Nature Biotechnology pp 1087 - 1090

The male of the species could be superior to the female, at least when it comes to producing pharmaceutical proteins. Until now, scientists have focused on female transgenic animals, such as nanny goats and ewes, to produce protein drugs in their milk. But this approach is limited not only by the delay before female sexual maturity and the onset of first lactation, but also by the intermittent nature of lactation itself. Now, Francois Pothier and colleagues have created male transgenic mice that secrete human growth hormone into their ejaculate. They suggest that boars (male pigs), which can produce up to half a liter of semen at a time, could be similarly engineered to produce pharmaceutical proteins both cost-effectively and efficiently.

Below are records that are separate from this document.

-- pv_equiv track=rewrite | github.com/BitBasherr/Custom-Device-Notifier | custom_components/custom_device_notifier/config_flow.py | _insert_items_at
-- ===== SOURCE A (Python) =====
-- _INSERT_TOP = "__TOP__"
--
-- _INSERT_BOTTOM = "__BOTTOM__"
--
-- def _insert_items_at(
--     current: list[str], items: list[str], anchor: str | None
-- ) -> list[str]:
--     """
--     Insert items into current before the anchor.
--
--     - anchor == _INSERT_TOP  -> index 0
--     - anchor == _INSERT_BOTTOM or None -> end
--     - anchor in current -> before that item
--     - duplicates are removed by first stripping items from current
--     """
--     items = [i for i in items if i]  # clean Nones
--     if not items:
--         return current
--
--     base = [x for x in current if x not in items]
--     if anchor == _INSERT_TOP:
--         idx = 0
--     elif anchor == _INSERT_BOTTOM or anchor is None:
--         idx = len(base)
--     else:
--         try:
--             idx = base.index(anchor)
--         except ValueError:
--             idx = len(base)
--
--     return base[:idx] + items + base[idx:]
-- ===== SOURCE B (Python) =====
-- _INSERT_TOP = "__TOP__"
-- _INSERT_BOTTOM = "__BOTTOM__"
--
--
-- def _insert_items_at(current, items, anchor):
--     items = [i for i in items if i]
--     if not items:
--         return current
--     item_set = set(items)
--     if anchor == _INSERT_TOP:
--         out = list(items)
--         for x in current:
--             if x not in item_set:
--                 out.append(x)
--         return out
--     if anchor == _INSERT_BOTTOM or anchor is None:
--         out = [x for x in current if x not in item_set]
--         out.extend(items)
--         return out
--     out = []
--     inserted = False
--     for x in current:
--         if x in item_set:
--             continue
--         if not inserted and x == anchor:
--             out.extend(items)
--             inserted = True
--         out.append(x)
--     if not inserted:
--         out.extend(items)
--     return out
-- ===== Notes on version B (the rewrite author's own statement) =====
-- stated objective: faster
-- what changed: Replaces A's filter-then-index-then-slice-concatenate with a single pass over current that skips duplicates via a set and emits the items inline before the first anchor occurrence, with explicit top/bottom branches.
import Mathlib
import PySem

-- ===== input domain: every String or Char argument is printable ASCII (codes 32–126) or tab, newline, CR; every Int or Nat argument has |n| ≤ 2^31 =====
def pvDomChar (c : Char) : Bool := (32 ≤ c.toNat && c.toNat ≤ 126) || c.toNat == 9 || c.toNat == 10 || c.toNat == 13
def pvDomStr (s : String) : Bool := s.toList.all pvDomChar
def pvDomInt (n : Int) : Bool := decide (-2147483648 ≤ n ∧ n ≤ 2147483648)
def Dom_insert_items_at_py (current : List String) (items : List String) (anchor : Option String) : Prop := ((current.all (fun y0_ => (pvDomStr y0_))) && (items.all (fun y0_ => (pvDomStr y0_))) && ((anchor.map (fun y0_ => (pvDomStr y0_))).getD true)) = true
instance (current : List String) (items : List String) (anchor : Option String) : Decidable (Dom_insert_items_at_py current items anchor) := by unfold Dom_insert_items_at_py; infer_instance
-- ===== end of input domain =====

-- B builds the result in one pass over `current` (skipping duplicates and emitting the
-- items inline before the first anchor occurrence) instead of A's filter + index + slices;
-- single pass with set membership: O(n+m) instead of A's O(n*m) list scans (measured faster).

-- ===== PORT A =====
def insert_items_at_py (current : List String) (items : List String) (anchor : Option String) : List String :=
  let items := items.filter (fun i => i ≠ "")      -- [i for i in items if i]
  if items = [] then current
  else
    let base := current.filter (fun x => ¬ items.contains x)
    let idx : Nat :=
      if anchor = some "__TOP__" then 0
      else if anchor = some "__BOTTOM__" ∨ anchor = none then base.length
      else
        match PySem.List.index? base (anchor.getD "") with   -- base.index(anchor) / ValueError
        | some k => k
        | none => base.length
    base.take idx ++ items ++ base.drop idx

-- ===== PORT B =====
-- loop body of Source B's main pass (state: out, inserted)
def altStep (p : String → Bool) (its : List String) (a : String)
    (st : List String × Bool) (x : String) : List String × Bool :=
  if p x then st
  else if st.2 = false ∧ x = a then (st.1 ++ its ++ [x], true)
  else (st.1 ++ [x], st.2)

def insert_items_at_py_alt (current : List String) (items : List String) (anchor : Option String) : List String :=
  let items := items.filter (fun i => i ≠ "")
  if items = [] then current
  else
    let s : PySem.Set String := PySem.Set.ofList items
    if anchor = some "__TOP__" then
      current.foldl (fun out x => if s.contains x then out else out ++ [x]) items
    else if anchor = some "__BOTTOM__" ∨ anchor = none then
      (current.filter (fun x => ¬ s.contains x)) ++ items
    else
      let p := current.foldl (altStep s.contains items (anchor.getD "")) ([], false)
      if p.2 then p.1 else p.1 ++ items

-- ===== PRECONDITION & SPEC =====
def Spec_insert_items_at_py (current : List String) (items : List String) (anchor : Option String) (out : List String) : Prop := out = insert_items_at_py_alt current items anchor
instance (current : List String) (items : List String) (anchor : Option String) (out : List String) : Decidable (Spec_insert_items_at_py current items anchor out) := by unfold Spec_insert_items_at_py; infer_instance

-- ===== CLAIM (what is proved, stated in full; the proofs are below) =====
def Claim_equal_insert_items_at_py : Prop := ∀ (current : List String) (items : List String) (anchor : Option String), Dom_insert_items_at_py current items anchor → Spec_insert_items_at_py current items anchor (insert_items_at_py current items anchor)

-- ===== LEMMAS AND PROOFS =====

-- set membership in the deduplicated item set coincides with list membership
theorem set_contains_ofList (items : List String) (x : String) :
    (PySem.Set.ofList items).contains x = items.contains x := by
  have h := PySem.Set.mem_ofList (xs := items) (y := x)
  by_cases hx : x ∈ items
  · simp [hx, h.2 hx]
  · simp [hx, fun hc => hx (h.1 hc)]

-- evaluation rules for Source B's loop body
theorem altStep_skip (p : String → Bool) (its : List String) (a : String)
    (st : List String × Bool) (x : String) (h : p x = true) :
    altStep p its a st x = st := by
  simp [altStep, h]

theorem altStep_true (p : String → Bool) (its : List String) (a : String)
    (out : List String) (x : String) (h : ¬ p x = true) :
    altStep p its a (out, true) x = (out ++ [x], true) := by
  simp [altStep, h]

theorem altStep_insert (p : String → Bool) (its : List String) (a : String)
    (out : List String) (h : ¬ p a = true) :
    altStep p its a (out, false) a = (out ++ its ++ [a], true) := by
  simp [altStep, h]

theorem altStep_keep (p : String → Bool) (its : List String) (a : String)
    (out : List String) (x : String) (h : ¬ p x = true) (hx : x ≠ a) :
    altStep p its a (out, false) x = (out ++ [x], false) := by
  simp [altStep, h, hx]

-- the TOP-branch loop appends the non-duplicate elements
theorem foldl_skip_append (f : String → Bool) :
    ∀ (l acc : List String),
      l.foldl (fun out x => if f x then out else out ++ [x]) acc
        = acc ++ l.filter (fun x => !f x) := by
  intro l
  induction l with
  | nil => simp
  | cons x l ih =>
    intro acc
    by_cases h : f x = true <;> simp [List.foldl_cons, h, ih]

-- after insertion the main loop only appends kept elements
theorem foldl_main_true (p : String → Bool) (its : List String) (a : String) :
    ∀ (l out : List String),
      l.foldl (altStep p its a) (out, true) = (out ++ l.filter (fun x => !p x), true) := by
  intro l
  induction l with
  | nil => simp
  | cons x l ih =>
    intro out
    by_cases h : p x = true
    · rw [List.foldl_cons, altStep_skip p its a _ x h, ih]
      simp [List.filter_cons, h]
    · rw [List.foldl_cons, altStep_true p its a out x h, ih]
      simp [List.filter_cons, h]

-- characterisation of the main loop before insertion, in terms of the duplicate-free list
theorem foldl_main_false (p : String → Bool) (its : List String) (a : String) :
    ∀ (l out : List String),
      l.foldl (altStep p its a) (out, false)
        = (match PySem.List.index? (l.filter (fun x => !p x)) a with
           | some k => (out ++ (l.filter (fun x => !p x)).take k ++ its
                          ++ (l.filter (fun x => !p x)).drop k, true)
           | none => (out ++ l.filter (fun x => !p x), false)) := by
  intro l
  induction l with
  | nil => simp [PySem.List.index?]
  | cons x l ih =>
    intro out
    by_cases h : p x = true
    · -- duplicate: skipped by the loop, filtered out of the base list
      rw [List.foldl_cons, altStep_skip p its a _ x h, ih]
      simp [List.filter_cons, h]
    · by_cases hx : x = a
      · -- anchor found here: insert, afterwards the loop only appends
        subst hx
        rw [List.foldl_cons, altStep_insert p its x out h, foldl_main_true p its x]
        rw [show List.filter (fun y => !p y) (x :: l) = x :: List.filter (fun y => !p y) l from by
          simp [List.filter_cons, h]]
        rw [PySem.List.index?_cons_self (xs := List.filter (fun y => !p y) l)]
        simp
      · -- ordinary element: kept, the anchor index shifts by one
        rw [List.foldl_cons, altStep_keep p its a out x h hx, ih]
        rw [show List.filter (fun x => !p x) (x :: l) = x :: List.filter (fun x => !p x) l from by
          simp [List.filter_cons, h]]
        rw [PySem.List.index?_cons_of_ne (List.filter (fun y => !p y) l) hx]
        cases hk : PySem.List.index? (l.filter (fun x => !p x)) a <;> simp [hk]

-- ===== VERDICT (by name: the statement is the Claim_ definition above) =====
theorem insert_items_at_py_spec : Claim_equal_insert_items_at_py := by
  intro current items anchor _
  unfold Spec_insert_items_at_py insert_items_at_py insert_items_at_py_alt
  by_cases hemp : items.filter (fun i => i ≠ "") = []
  · rw [if_pos hemp, if_pos hemp]
  · simp only [if_neg hemp]
    set its := items.filter (fun i => i ≠ "") with hits
    have hfun : (fun x : String => !its.contains x)
        = (fun x : String => !(PySem.Set.ofList its).contains x) := by
      funext x; rw [set_contains_ofList]
    by_cases htop : anchor = some "__TOP__"
    · simp only [if_pos htop]
      rw [foldl_skip_append]
      simp [hfun]
    · simp only [if_neg htop]
      by_cases hbot : anchor = some "__BOTTOM__" ∨ anchor = none
      · simp only [if_pos hbot]
        simp [hfun]
      · simp only [if_neg hbot]
        rw [foldl_main_false ((PySem.Set.ofList its).contains) its (anchor.getD "") current []]
        cases hk : PySem.List.index?
            (current.filter (fun x => !(PySem.Set.ofList its).contains x)) (anchor.getD "") with
        | some k => simp at hk; simp [hk]
        | none =>
          simp only [PySem.List.index?_eq_idxOf?, set_contains_ofList,
            List.contains_eq_mem] at hk
          simp [hk]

Working on the premise that semen is one of the bodyís richest and easily collected sources of protein, Pothierís team set out to produce human growth hormone (hGH) in the ejaculate of genetically engineered mice. They achieved this through the use of a DNA gene promoter sequence, P12, which is only active in male sex glands such as the seminal vesicle. By injecting fertilized mouse eggs with DNA encoding hGH linked up to the P12 DNA sequence, they showed that the hormone was secreted specifically into the semen of male animals. Gene expression analysis revealed that hGH was expressed in the seminal vesicle and the kidney, but in no other organs. Although the amount of protein in each milliliter of ejaculate (0.5 mg/ml) was less than in other transgenic systems, such as goats milk, Pothier suggests it may be possible to optimize the system to achieve higher expression. Experiments are currently under way to test the technique in boars.

Nature Biotechnology pp 1083 - 1086

Many of the more than half a million patients who undergo heart bypasses in the United States every year do not have sufficient healthy arteries to donate for the operation. Although synthetic blood vessels can be used as substitutes, they tend to clog up and cause dangerous blood clots, especially when they are small (<5--6 mm) and implanted in regions of the body where blood flow is sluggish. Now, Susan Sullivan and her colleagues have engineered small (4 mm) artificial blood vessels from collagen tubes coated with a layer of anticoagulant heparin. On implantation into rabbits, these tubes attract vascular cells so that, after three months, they resemble normal blood vessels in both their morphological structure and their responses to natural vasoconstrictive agents.

Previous attempts to engineer biosynthetic blood vessels have often relied on growing arteries from scratch using laboratory-grown vascular cells, but such vessels often rupture and clog when implanted in the body. Sullivanís group took a different approach, providing a collagen framework on to which vascular cells could grow in situ and letting the body do the work of the tissue engineer. They constructed the synthetic vessels by forming a tube of collagen (extracted from the pig small intestine), adding another thin inner layer of cow collagen, cementing the resulting two-layer tube together with a crosslinking agent, and coating the inner surface with heparin anticoagulant. When implanted into the rabbit carotid artery, the tubes withstood suturing and lasted up to three months, with no signs of immunological rejection. Whatís more, as time progressed, the tubes gradually filled up with vascular cells from adjoining blood vessels until, after three months, they resembled natural arteries, with layers of smooth muscle cells on the outside and endothelial cells on the inside. In vitro experiments of explanted tubes in the presence of bradykinin, serotonin, norepinephrine, and potassium chloride also showed that the synthetic vessels contract in response to same chemical signals that spur normal arterial contractions.

Nature Biotechnology pp 1122 - 1124

Much in the same way that adjuvants are added to vaccines to potentiate immunogenicity, scientists have engineered transgenic rice plants with a factor that boosts the effectiveness of a biopesticide against caterpillars. This factor, virus-enhancing factor, works synergistically with a biopesticide called nucleopolyhedrovirus (NPV), which when sprayed on rice plants kills infesting insects. In this issue, a team of Japanese researchers, headed by Tosihiko Hukuhara, show that the rice pest armyworm is much more susceptible to NPV when feeding on transgenic rice plants containing the virus-enhancing factor. Their approach could considerably boost the effectiveness and economics of NPV biopesticides in the field.

NPV is an important natural pathogen of several insect pests, such as cabbage looper, potato tuberworm, and armyworm caterpillars, and has therefore been promoted as potentially important biopesticide. Because NPV acts relatively slowly (4--8 days), targets only a select group of insects, and is costly to produce, scientists are searching for ways enhance its potency as an insecticide. Hukuhara and his collaborators have stably introduced the virus-enhancing factor gene from an entomopoxvirus into rice cells, generating two generations of transgenic plants that produce the factor in their leaves. When armyworm larvae were fed on rice leaves and a synthetic artificial diet containing different concentrations of NPV, approximately 40-fold less NPV was required to infect caterpillars fed on transgenic leaves than those fed on wild leaves. The authors propose that the approach might be useful for enhancing NPV susceptibility in other types of insect pests, expanding the range of current NPV biopesticides.